What to produce: Write out the data below exactly, beginning with the first line and ending once the line that has "for index in" is written.

[Stored data entries]
--*--

-- pv_equiv track=rewrite | github.com/brianamaftei/Python2023 | lab2/main.py | rhyme
-- ===== SOURCE A (Python) =====
-- def rhyme(list_of_words):
--     list_sorted = sorted(list_of_words, key=lambda x: x[-2:])
--     list_of_lists = []
--     a_list = [list_sorted[0]]
--     for index in range(1, len(list_sorted)):
--         if list_sorted[index][-2:] == list_sorted[index - 1][-2:]:
--             a_list.append(list_sorted[index])
--         else:
--             list_of_lists.append(a_list)
--             a_list = [list_sorted[index]]
--     list_of_lists.append(a_list)
--     return list_of_lists
-- ===== SOURCE B (Python) =====
-- def rhyme(list_of_words):
--     buckets = {}
--     for word in list_of_words:
--         buckets.setdefault(word[-2:], []).append(word)
--     return [buckets[key] for key in sorted(buckets)]
-- ===== Notes on version B (the rewrite author's own statement) =====
-- stated objective: faster
-- what changed: B replaces A's full-list stable sort followed by grouping consecutive equal-suffix runs with a single hashing pass that buckets words by their last-two-character suffix in a dict, then sorts only the distinct suffix keys and emits the buckets.
import Mathlib
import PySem

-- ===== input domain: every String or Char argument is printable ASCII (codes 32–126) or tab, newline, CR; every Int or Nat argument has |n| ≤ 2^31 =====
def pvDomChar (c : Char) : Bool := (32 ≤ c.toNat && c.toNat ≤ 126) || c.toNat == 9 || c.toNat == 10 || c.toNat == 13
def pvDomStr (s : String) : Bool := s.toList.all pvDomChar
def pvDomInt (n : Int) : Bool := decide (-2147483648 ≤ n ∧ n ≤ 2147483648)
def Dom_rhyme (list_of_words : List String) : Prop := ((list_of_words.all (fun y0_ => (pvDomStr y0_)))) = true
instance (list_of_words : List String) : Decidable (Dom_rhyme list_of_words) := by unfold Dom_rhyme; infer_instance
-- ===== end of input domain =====

-- B groups words into suffix buckets in one pass and sorts only the distinct last-two-character keys,
-- instead of A's full-list stable sort followed by grouping consecutive equal-suffix runs.

-- ===== PORT A =====
def rhyme (list_of_words : List String) : List (List String) :=
  let list_sorted := PySem.List.sorted list_of_words (fun x => PySem.Str.slice x (some (-2)) none)
  match PySem.List.pyGet? list_sorted 0 with  -- list_sorted[0]; none = IndexError, excluded by Pre_
  | none => []
  | some w0 =>
    let st := (PySem.List.pyRange 1 (PySem.List.len list_sorted)).foldl
      (fun (st : List (List String) × List String) index =>
        -- every index of the range is in bounds, so the pyGetD default "" is never used
        if PySem.Str.slice (PySem.List.pyGetD list_sorted index "") (some (-2)) none
             == PySem.Str.slice (PySem.List.pyGetD list_sorted (index - 1) "") (some (-2)) none
        then (st.1, st.2 ++ [PySem.List.pyGetD list_sorted index ""])
        else (st.1 ++ [st.2], [PySem.List.pyGetD list_sorted index ""]))
      ([], [w0])
    st.1 ++ [st.2]

-- ===== PORT B =====
def rhyme_alt (list_of_words : List String) : List (List String) :=
  let buckets := list_of_words.foldl
    (fun (d : PySem.Dict String (List String)) word =>
      -- buckets.setdefault(word[-2:], []).append(word)
      d.modify (PySem.Str.slice word (some (-2)) none) [] (fun l => l ++ [word]))
    PySem.Dict.empty
  -- buckets[key] for key in sorted(buckets); every key is present, so getD's [] default is never used
  (PySem.List.sorted buckets.keys (fun x => x)).map (fun k => buckets.getD k [])

-- ===== PRECONDITION & SPEC =====
-- Pre_ excludes only the empty list, on which A raises IndexError at list_sorted[0].
def Pre_rhyme (list_of_words : List String) : Prop := list_of_words ≠ []
instance (list_of_words : List String) : Decidable (Pre_rhyme list_of_words) := by unfold Pre_rhyme; infer_instance
def pvWitness_rhyme : List String := (["ab", "cb", "x"])

def Spec_rhyme (list_of_words : List String) (out : List (List String)) : Prop := out = rhyme_alt list_of_words
instance (list_of_words : List String) (out : List (List String)) : Decidable (Spec_rhyme list_of_words out) := by unfold Spec_rhyme; infer_instance

-- ===== CLAIM (what is proved, stated in full; the proofs are below) =====
def Claim_equal_rhyme : Prop := ∀ (list_of_words : List String), Dom_rhyme list_of_words → Pre_rhyme list_of_words → Spec_rhyme list_of_words (rhyme list_of_words)

-- ===== LEMMAS AND PROOFS =====

-- the key function: w[-2:]
def pvKey (w : String) : String := PySem.Str.slice w (some (-2)) none
-- the bucket of suffix k in input order
def pvBucket (l : List String) (k : String) : List String := l.filter (fun w => pvKey w == k)

-- insertBy as takeWhile/dropWhile split
theorem pv_insertBy_append {α : Type} (before : α → α → Bool) (x : α) (xs ys : List α)
    (h : ∀ z ∈ xs, before x z = false) :
    PySem.List.insertBy before x (xs ++ ys) = xs ++ PySem.List.insertBy before x ys := by
  induction xs with
  | nil => simp
  | cons z zs ih =>
    simp only [List.cons_append, PySem.List.insertBy, h z (by simp)]
    simp only [Bool.false_eq_true, if_false, List.cons.injEq, true_and]
    exact ih (fun z hz => h z (by simp [hz]))

theorem pv_sorted_append_singleton {α κ : Type} [LT κ] [DecidableLT κ] (l : List α) (w : α) (key : α → κ) :
    PySem.List.sorted (l ++ [w]) key = PySem.List.insertBy (fun a b => decide (key a < key b)) w (PySem.List.sorted l key) := by
  rw [PySem.List.sorted_eq_foldl_insertBy, PySem.List.sorted_eq_foldl_insertBy, List.foldl_append]
  rfl

theorem pv_ofList_append_singleton {α : Type} [BEq α] [LawfulBEq α] (l : List α) (x : α) :
    PySem.Set.ofList (l ++ [x]) = if x ∈ l then PySem.Set.ofList l else PySem.Set.ofList l ++ [x] := by
  rw [PySem.Set.ofList_eq_foldl, List.foldl_append, ← PySem.Set.ofList_eq_foldl]
  simp only [List.foldl_cons, List.foldl_nil, PySem.Set.add]
  by_cases h : x ∈ l
  · simp [PySem.Set.contains, PySem.Set.mem_ofList, h]
  · simp [PySem.Set.contains, PySem.Set.mem_ofList, h]

theorem pv_insertBy_split {α : Type} (before : α → α → Bool) (x : α) (l : List α) :
    ∃ S₁ S₂, l = S₁ ++ S₂ ∧ PySem.List.insertBy before x l = S₁ ++ x :: S₂ ∧
      (∀ y ∈ S₁, before x y = false) ∧ (∀ z, S₂.head? = some z → before x z = true) := by
  induction l with
  | nil => exact ⟨[], [], rfl, rfl, by simp, by simp⟩
  | cons y ys ih =>
    by_cases h : before x y = true
    · refine ⟨[], y :: ys, rfl, by simp [PySem.List.insertBy, h], by simp, fun z hz => ?_⟩
      simp only [List.head?_cons, Option.some.injEq] at hz
      rw [← hz]; exact h
    · obtain ⟨S₁, S₂, he, hi, h1, h2⟩ := ih
      refine ⟨y :: S₁, S₂, by simp [he], ?_, ?_, h2⟩
      · simp only [PySem.List.insertBy, h]
        simp [hi]
      · intro z hz
        rcases List.mem_cons.mp hz with hz | hz
        · rw [hz]; exact Bool.eq_false_iff.mpr h
        · exact h1 z hz

theorem pv_bucket_key (l : List String) (k : String) : ∀ y ∈ pvBucket l k, pvKey y = k := by
  intro y hy
  have := (List.mem_filter.mp hy).2
  exact beq_iff_eq.mp this

theorem pv_bucket_ne_nil (l : List String) (k : String) (h : k ∈ l.map pvKey) : pvBucket l k ≠ [] := by
  obtain ⟨w, hw, hk⟩ := List.mem_map.mp h
  have : w ∈ pvBucket l k := List.mem_filter.mpr ⟨hw, beq_iff_eq.mpr hk⟩
  exact List.ne_nil_of_mem this

theorem pv_bucket_nil (l : List String) (k : String) (h : k ∉ l.map pvKey) : pvBucket l k = [] := by
  rw [pvBucket, List.filter_eq_nil_iff]
  intro w hw
  simp only [beq_iff_eq]
  exact fun he => h (List.mem_map.mpr ⟨w, hw, he⟩)

theorem pv_bucket_append (l : List String) (w : String) (k : String) :
    pvBucket (l ++ [w]) k = pvBucket l k ++ if pvKey w == k then [w] else [] := by
  by_cases h : pvKey w = k <;> simp [pvBucket, List.filter_append, h]

theorem pv_flatMap_congr {α β : Type} (l : List α) (f g : α → List β) (h : ∀ a ∈ l, f a = g a) :
    l.flatMap f = l.flatMap g := by
  induction l with
  | nil => rfl
  | cons a t ih => simp [List.flatMap_cons, h a (by simp), ih (fun a ha => h a (by simp [ha]))]

-- insert w in front of a flatMap of buckets whose first key is above pvKey w
theorem pv_insertBy_flatMap_head (w : String) (bl : String → List String) (S₂ : List String)
    (hne : ∀ k ∈ S₂, bl k ≠ []) (hkey : ∀ k ∈ S₂, ∀ y ∈ bl k, pvKey y = k)
    (hgt : ∀ k, S₂.head? = some k → pvKey w < k) :
    PySem.List.insertBy (fun a b => decide (pvKey a < pvKey b)) w (S₂.flatMap bl)
      = w :: S₂.flatMap bl := by
  cases S₂ with
  | nil => rfl
  | cons k₂ S₂' =>
    obtain ⟨z, zs, hz⟩ := List.exists_cons_of_ne_nil (hne k₂ (by simp))
    have hkz : pvKey z = k₂ := hkey k₂ (by simp) z (by rw [hz]; simp)
    have hlt : pvKey w < k₂ := hgt k₂ rfl
    have hflat : (k₂ :: S₂').flatMap bl = z :: (zs ++ S₂'.flatMap bl) := by simp [hz]
    rw [hflat]
    simp [PySem.List.insertBy, hkz, hlt]
-- main A-side characterisation: the stable sort is the concatenation of the suffix buckets
theorem pv_sorted_eq_flatMap (l : List String) :
    PySem.List.sorted l pvKey =
      (PySem.List.sorted (PySem.Set.ofList (l.map pvKey)) (fun x => x)).flatMap (pvBucket l) := by
  induction l using List.reverseRecOn with
  | nil => rfl
  | append_singleton l w ih =>
    have hpair : (PySem.List.sorted (PySem.Set.ofList (l.map pvKey)) (fun x => x)).Pairwise (· < ·) :=
      PySem.List.sorted_ofList_pairwise_lt (l.map pvKey)
    have hmemS : ∀ k, k ∈ PySem.List.sorted (PySem.Set.ofList (l.map pvKey)) (fun x => x) ↔ k ∈ l.map pvKey := by
      intro k
      rw [PySem.List.mem_sorted, PySem.Set.mem_ofList]
    set S := PySem.List.sorted (PySem.Set.ofList (l.map pvKey)) (fun x => x) with hSdef
    have hmap : (l ++ [w]).map pvKey = l.map pvKey ++ [pvKey w] := by simp
    rw [pv_sorted_append_singleton, ih]
    by_cases hin : pvKey w ∈ l.map pvKey
    · -- the suffix is already present: same key list, w appended to its bucket
      have hS' : PySem.Set.ofList ((l ++ [w]).map pvKey) = PySem.Set.ofList (l.map pvKey) := by
        rw [hmap, pv_ofList_append_singleton, if_pos hin]
      obtain ⟨S₁, S₂, hsplit⟩ := List.append_of_mem ((hmemS (pvKey w)).mpr hin)
      have hp1 : ∀ y ∈ S₁, y < pvKey w := by
        intro y hy
        have := (List.pairwise_append.mp (hsplit ▸ hpair)).2.2
        exact this y hy (pvKey w) (by simp)
      have hp2 : ∀ y ∈ S₂, pvKey w < y := by
        intro y hy
        have := List.pairwise_cons.mp (List.pairwise_append.mp (hsplit ▸ hpair)).2.1
        exact this.1 y hy
      have hSin : ∀ k ∈ S, k ∈ l.map pvKey := fun k hk => (hmemS k).mp hk
      -- LHS
      have hL : PySem.List.insertBy (fun a b => decide (pvKey a < pvKey b)) w (S.flatMap (pvBucket l))
          = S₁.flatMap (pvBucket l) ++ pvBucket l (pvKey w) ++ (w :: S₂.flatMap (pvBucket l)) := by
        rw [hsplit]
        rw [List.flatMap_append, List.flatMap_cons, ← List.append_assoc]
        rw [pv_insertBy_append]
        · rw [List.append_assoc, List.append_assoc]
          congr 1
          congr 1
          apply pv_insertBy_flatMap_head
          · intro k hk
            exact pv_bucket_ne_nil l k (hSin k (by rw [hsplit]; simp [hk]))
          · intro k hk y hy
            exact pv_bucket_key l k y hy
          · intro k hk
            apply hp2
            cases S₂ with
            | nil => simp at hk
            | cons a t => simp at hk; simp [hk]
        · intro z hz
          rcases List.mem_append.mp hz with hz | hz
          · obtain ⟨k, hk, hzk⟩ := List.mem_flatMap.mp hz
            have := pv_bucket_key l k z hzk
            simp only [decide_eq_false_iff_not, this]
            exact fun hlt => absurd (hp1 k hk) (lt_asymm hlt)
          · have := pv_bucket_key l (pvKey w) z hz
            simp [this]
      rw [hL, hS', ← hSdef, hsplit]
      rw [List.flatMap_append, List.flatMap_cons]
      have hb1 : S₁.flatMap (pvBucket (l ++ [w])) = S₁.flatMap (pvBucket l) := by
        apply pv_flatMap_congr
        intro k hk
        rw [pv_bucket_append]
        have : (pvKey w == k) = false := by
          simp only [beq_eq_false_iff_ne, ne_eq]
          exact fun he => absurd (hp1 k hk) (by rw [he]; exact lt_irrefl k)
        simp [this]
      have hb2 : S₂.flatMap (pvBucket (l ++ [w])) = S₂.flatMap (pvBucket l) := by
        apply pv_flatMap_congr
        intro k hk
        rw [pv_bucket_append]
        have : (pvKey w == k) = false := by
          simp only [beq_eq_false_iff_ne, ne_eq]
          exact fun he => absurd (hp2 k hk) (by rw [he]; exact lt_irrefl k)
        simp [this]
      rw [hb1, hb2, pv_bucket_append]
      simp
    · -- fresh suffix: a new singleton bucket is inserted among the keys
      have hS' : PySem.Set.ofList ((l ++ [w]).map pvKey) = PySem.Set.ofList (l.map pvKey) ++ [pvKey w] := by
        rw [hmap, pv_ofList_append_singleton, if_neg hin]
      have hwS : pvKey w ∉ S := fun h => hin ((hmemS _).mp h)
      obtain ⟨S₁, S₂, hsp, hins, h1, h2⟩ :=
        pv_insertBy_split (fun a b => decide ((fun x => x) a < (fun x => x) b)) (pvKey w) S
      have hsort' : PySem.List.sorted (PySem.Set.ofList ((l ++ [w]).map pvKey)) (fun x => x)
          = S₁ ++ pvKey w :: S₂ := by
        rw [hS', pv_sorted_append_singleton, ← hSdef, hins]
      have hSin : ∀ k ∈ S, k ∈ l.map pvKey := fun k hk => (hmemS k).mp hk
      have hL : PySem.List.insertBy (fun a b => decide (pvKey a < pvKey b)) w (S.flatMap (pvBucket l))
          = S₁.flatMap (pvBucket l) ++ (w :: S₂.flatMap (pvBucket l)) := by
        rw [hsp, List.flatMap_append]
        rw [pv_insertBy_append]
        · congr 1
          apply pv_insertBy_flatMap_head
          · intro k hk
            exact pv_bucket_ne_nil l k (hSin k (by rw [hsp]; simp [hk]))
          · intro k hk y hy
            exact pv_bucket_key l k y hy
          · intro k hk
            have := h2 k hk
            simpa using this
        · intro z hz
          obtain ⟨k, hk, hzk⟩ := List.mem_flatMap.mp hz
          have hkz := pv_bucket_key l k z hzk
          have := h1 k hk
          simp only [decide_eq_false_iff_not] at this
          simp [hkz, this]
      rw [hL, hsort', List.flatMap_append, List.flatMap_cons]
      have hwb : pvBucket (l ++ [w]) (pvKey w) = [w] := by
        rw [pv_bucket_append, pv_bucket_nil l _ hin]
        simp
      have hb1 : S₁.flatMap (pvBucket (l ++ [w])) = S₁.flatMap (pvBucket l) := by
        apply pv_flatMap_congr
        intro k hk
        rw [pv_bucket_append]
        have : (pvKey w == k) = false := by
          simp only [beq_eq_false_iff_ne, ne_eq]
          intro he
          exact hwS (by rw [he, hsp]; simp [hk])
        simp [this]
      have hb2 : S₂.flatMap (pvBucket (l ++ [w])) = S₂.flatMap (pvBucket l) := by
        apply pv_flatMap_congr
        intro k hk
        rw [pv_bucket_append]
        have : (pvKey w == k) = false := by
          simp only [beq_eq_false_iff_ne, ne_eq]
          intro he
          exact hwS (by rw [he, hsp]; simp [hk])
        simp [this]
      rw [hb1, hb2, hwb]
      simp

--*--

Task response:
-- pv_equiv track=rewrite | github.com/brianamaftei/Python2023 | lab2/main.py | rhyme
-- ===== SOURCE A (Python) =====
-- def rhyme(list_of_words):
--     list_sorted = sorted(list_of_words, key=lambda x: x[-2:])
--     list_of_lists = []
--     a_list = [list_sorted[0]]
--     for index in range(1, len(list_sorted)):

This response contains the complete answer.